On 14 December 2010, it was announced that McIntyre would join the ITV talent show Britain's Got Talent as a judge in 2011 with David Hasselhoff and Amanda Holden. McIntyre and Hasselhoff replaced Piers Morgan and Simon Cowell, although Cowell returned for the live shows and Hasselhoff was only the additional fourth judge. After only one series, McIntyre was replaced by Alesha Dixon.

In 2010 and 2014, McIntyre hosted the Royal Variety Performance on ITV. He also previously performed on the show twice: in 2006 and 2008.

McIntyre co-hosted various segments of Comic Relief in 2011 and 2013 on BBC One. On Christmas Day 2011, he hosted a Christmas Special edition of Michael McIntyre's Comedy Roadshow. The show was watched by 8.1 million viewers.

In 2014 McIntyre fronted his own BBC One talk programme, The Michael McIntyre Chat Show. A Christmas special aired on Christmas Day in 2014. On 5 April 2015, he presented Michael McIntyre Presents...Easter Night at the Coliseum, a one-off special for BBC One.

In November 2015, it was announced that McIntyre would return to BBC One for Michael McIntyre's Big Christmas Show. The show was recorded in front of a live audience in the Theatre Royal in London before airing on Christmas Day.

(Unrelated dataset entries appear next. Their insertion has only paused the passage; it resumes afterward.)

-- pv_equiv track=rewrite | github.com/pkmnabcd/physics_lab_tech | data analysis/MERRA-2 data analysis/multi_dataset_graphing.py | get_index_from_tuple
-- ===== SOURCE A (Python) =====
-- def get_index_from_tuple(tup_list):
--     """
--     Takes a list of tuples, and decides if the lon difference number is the changing one, or if the lat number is the
--     changing one.
--     :param: tup_list: List of tuples like this: [(0,0),(3,1),(4352,892)]
--     :return: 0 if lon is the changing value, 1 if lat is the changing value
--     """
--     return_0 = False
--     return_1 = True
--     vals_0 = []
--     vals_1 = []
--     for tup in tup_list:
--         vals_0.append(tup[0])
--         vals_1.append(tup[1])
--     for i in range(1, len(tup_list)):
--         if vals_0[i-1] == vals_0[i]:
--             return_0 = False
--             return_1 = True
--         elif vals_1[i-1] == vals_1[i]:
--             return_0 = True
--             return_1 = False
--     if return_0:
--         return 0
--     if return_1:
--         return 1
-- ===== SOURCE B (Python) =====
-- def get_index_from_tuple(tup_list):
--     """
--     Takes a list of tuples, and decides if the lon difference number is the changing one, or if the lat number is the
--     changing one.
--     :param: tup_list: List of tuples like this: [(0,0),(3,1),(4352,892)]
--     :return: 0 if lon is the changing value, 1 if lat is the changing value
--     """
--     # The answer is decided by the LAST adjacent pair that matches (lon equality
--     # taking priority over lat equality), so scan from the back and return at the
--     # first deciding pair; default is 1.
--     for i in range(len(tup_list) - 1, 0, -1):
--         if tup_list[i - 1][0] == tup_list[i][0]:
--             return 1
--         if tup_list[i - 1][1] == tup_list[i][1]:
--             return 0
--     return 1
-- ===== Notes on version B (the rewrite author's own statement) =====
-- stated objective: simpler
-- what changed: Replaces the two intermediate value lists and the pair of last-wins boolean flags by a single backward scan over adjacent pairs that returns at the first (i.e. Python A's last) deciding pair, defaulting to 1.
import Mathlib
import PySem

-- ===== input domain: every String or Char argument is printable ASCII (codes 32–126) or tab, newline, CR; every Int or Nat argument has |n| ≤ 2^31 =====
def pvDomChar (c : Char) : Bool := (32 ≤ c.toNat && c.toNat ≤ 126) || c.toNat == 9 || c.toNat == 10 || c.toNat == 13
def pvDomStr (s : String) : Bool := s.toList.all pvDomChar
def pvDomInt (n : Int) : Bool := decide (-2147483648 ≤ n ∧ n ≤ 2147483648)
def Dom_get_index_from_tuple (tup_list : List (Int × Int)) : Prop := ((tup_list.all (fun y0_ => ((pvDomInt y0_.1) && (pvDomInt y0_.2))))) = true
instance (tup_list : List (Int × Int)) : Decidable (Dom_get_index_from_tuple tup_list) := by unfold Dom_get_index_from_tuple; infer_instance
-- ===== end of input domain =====

-- B replaces A's two intermediate lists and last-wins boolean flags by a single
-- backward scan over adjacent pairs with early return (objective: simpler).

-- ===== PORT A =====
-- literal transliteration of A: build vals_0/vals_1 by appending, then a forward
-- index loop updating the (return_0, return_1) flag pair, then read the flags.
-- The indices i-1, i are always in range, so pyGetD's default is never used.
def get_index_from_tuple (tup_list : List (Int × Int)) : Int :=
  let vals_0 : List Int := tup_list.foldl (fun acc tup => acc ++ [tup.1]) []
  let vals_1 : List Int := tup_list.foldl (fun acc tup => acc ++ [tup.2]) []
  let fl := (PySem.List.pyRange 1 (tup_list.length : Int) 1).foldl
    (fun (fl : Bool × Bool) i =>
      if PySem.List.pyGetD vals_0 (i - 1) 0 = PySem.List.pyGetD vals_0 i 0 then (false, true)
      else if PySem.List.pyGetD vals_1 (i - 1) 0 = PySem.List.pyGetD vals_1 i 0 then (true, false)
      else fl)
    (false, true)
  -- Python: 'if return_0: return 0' then 'if return_1: return 1'; the flags are
  -- always complementary, so the final 0 branch is unreachable.
  if fl.1 then 0 else if fl.2 then 1 else 0

-- ===== PORT B =====
-- Source B's loop 'for i in range(len(tup_list)-1, 0, -1)' as structural recursion
-- on the loop counter i; indices are always in range so getD's default is unused.
def pvAltGo (tl : List (Int × Int)) : Nat → Int
  | 0 => 1
  | i + 1 =>
    if (tl.getD i (0, 0)).1 = (tl.getD (i + 1) (0, 0)).1 then 1
    else if (tl.getD i (0, 0)).2 = (tl.getD (i + 1) (0, 0)).2 then 0
    else pvAltGo tl i

def get_index_from_tuple_alt (tup_list : List (Int × Int)) : Int :=
  pvAltGo tup_list (tup_list.length - 1)

-- ===== PRECONDITION & SPEC =====
def Spec_get_index_from_tuple (tup_list : List (Int × Int)) (out : Int) : Prop := out = get_index_from_tuple_alt tup_list
instance (tup_list : List (Int × Int)) (out : Int) : Decidable (Spec_get_index_from_tuple tup_list out) := by unfold Spec_get_index_from_tuple; infer_instance

-- ===== CLAIM (what is proved, stated in full; the proofs are below) =====
def Claim_equal_get_index_from_tuple : Prop := ∀ (tup_list : List (Int × Int)), Dom_get_index_from_tuple tup_list → Spec_get_index_from_tuple tup_list (get_index_from_tuple tup_list)

-- ===== LEMMAS AND PROOFS =====

-- A's loop body, with the value lists already rewritten to maps
def pvStep (tl : List (Int × Int)) (fl : Bool × Bool) (i : Int) : Bool × Bool :=
  if PySem.List.pyGetD (tl.map Prod.fst) (i - 1) 0 = PySem.List.pyGetD (tl.map Prod.fst) i 0 then (false, true)
  else if PySem.List.pyGetD (tl.map Prod.snd) (i - 1) 0 = PySem.List.pyGetD (tl.map Prod.snd) i 0 then (true, false)
  else fl

-- A's final flag read
def pvOut (fl : Bool × Bool) : Int := if fl.1 then 0 else if fl.2 then 1 else 0

lemma pvGetD_map_fst (tl : List (Int × Int)) (k : Nat) :
    (tl.map Prod.fst).getD k 0 = (tl.getD k (0, 0)).1 := by
  simp [List.getD_eq_getElem?_getD, List.getElem?_map]
  cases tl[k]? <;> rfl

lemma pvGetD_map_snd (tl : List (Int × Int)) (k : Nat) :
    (tl.map Prod.snd).getD k 0 = (tl.getD k (0, 0)).2 := by
  simp [List.getD_eq_getElem?_getD, List.getElem?_map]
  cases tl[k]? <;> rfl

-- main invariant: A's flag fold over range(1, k+1) read out equals B's backward scan from k
lemma pvMain (tl : List (Int × Int)) (k : Nat) :
    pvOut (((PySem.List.pyRange 1 ((k : Int) + 1) 1)).foldl (pvStep tl) (false, true)) = pvAltGo tl k := by
  induction k with
  | zero =>
    simp [pvOut, pvAltGo]
  | succ k ih =>
    have h : PySem.List.pyRange 1 (((k + 1 : Nat) : Int) + 1) 1
        = PySem.List.pyRange 1 ((k : Int) + 1) 1 ++ [(k : Int) + 1] := by
      have := PySem.List.pyRange_one_succ_right (a := 1) (b := (k : Int) + 1) (by omega)
      push_cast
      convert this using 2
    rw [h, List.foldl_append]
    show pvOut (pvStep tl _ ((k : Int) + 1)) = pvAltGo tl (k + 1)
    have e1 : ((k : Int) + 1 - 1) = ((k : Nat) : Int) := by omega
    have e2 : ((k : Int) + 1) = (((k + 1 : Nat) : Int)) := by push_cast; ring
    rw [pvStep, e1, e2, PySem.List.pyGetD_natCast, PySem.List.pyGetD_natCast,
      PySem.List.pyGetD_natCast, PySem.List.pyGetD_natCast,
      pvGetD_map_fst, pvGetD_map_fst, pvGetD_map_snd, pvGetD_map_snd]
    rw [pvAltGo]
    split_ifs with h1 h2
    · rfl
    · rfl
    · exact ih

-- ===== VERDICT (by name: the statement is the Claim_ definition above) =====
theorem get_index_from_tuple_spec : Claim_equal_get_index_from_tuple := by
  intro tl _
  unfold Spec_get_index_from_tuple get_index_from_tuple get_index_from_tuple_alt
  simp only [PySem.List.foldl_append_singleton_eq_map, List.nil_append]
  cases tl with
  | nil => simp [pvAltGo]
  | cons x xs =>
    have hlen : ((x :: xs).length : Int) = ((xs.length : Nat) : Int) + 1 := by
      simp [List.length_cons]
    rw [hlen]
    have := pvMain (x :: xs) xs.length
    simp only [List.length_cons, Nat.add_sub_cancel]
    exact this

Since April 2016, McIntyre has presented Michael McIntyre's Big Show, a Saturday night entertainment series for BBC One. A second series began airing in November 2016. A third series began airing in November 2017.

In November 2020, McIntyre began hosting a new BBC gameshow entitled The Wheel. In August 2021, it was announced that McIntyre would host a U.S. version of The Wheel on NBC, which premiered on December 19, 2022.

Stage
McIntyre has performed three times on the Royal Variety Performance, including in 2010 when he became the youngest-ever host. In 2009, he performed for an estimated total of 500,000 people on his first tour of the United Kingdom that included a record-breaking six nights at Wembley Arena and four at The O2 Arena.

In 2012, his UK tour included 71 arena dates, playing to over 700,000 people, including a record-breaking 10 nights at the O2 Arena in London. According to ticket sales company Pollstar, the tour helped make McIntyre the world's biggest selling comedian in 2012, bringing in around £21m. On 20 April 2013 McIntyre played the biggest comedy gig in Africa to 9,000 fans at the Coca-Cola Dome in Johannesburg.

In 2015, McIntyre toured the UK and Ireland with his "Happy & Glorious" tour. In February 2016, he and the tour went to Norway for two dates, and in October 2016 he took it to Australia for four dates. In 2018 he became the highest selling artist in the history of the O2 Arena, selling over 400,000 tickets over 28 shows, which surpassed the previous record held by Take That.

Radio
McIntyre's radio appearances have included:
Does the Team Think? (BBC Radio 2)
Heresy, 4 Stands Up, Happy Mondays, The Unbelievable Truth (all on BBC Radio 4)

The Jon Richardson Show (BBC 6 Music)
The Jonathan Ross Show (BBC Radio 2)
The Chris Moyles Show (BBC Radio 1)
Desert Island Discs (BBC Radio 4)

Books
In 2010, McIntyre released his autobiography, Life  and Laughing: My Story.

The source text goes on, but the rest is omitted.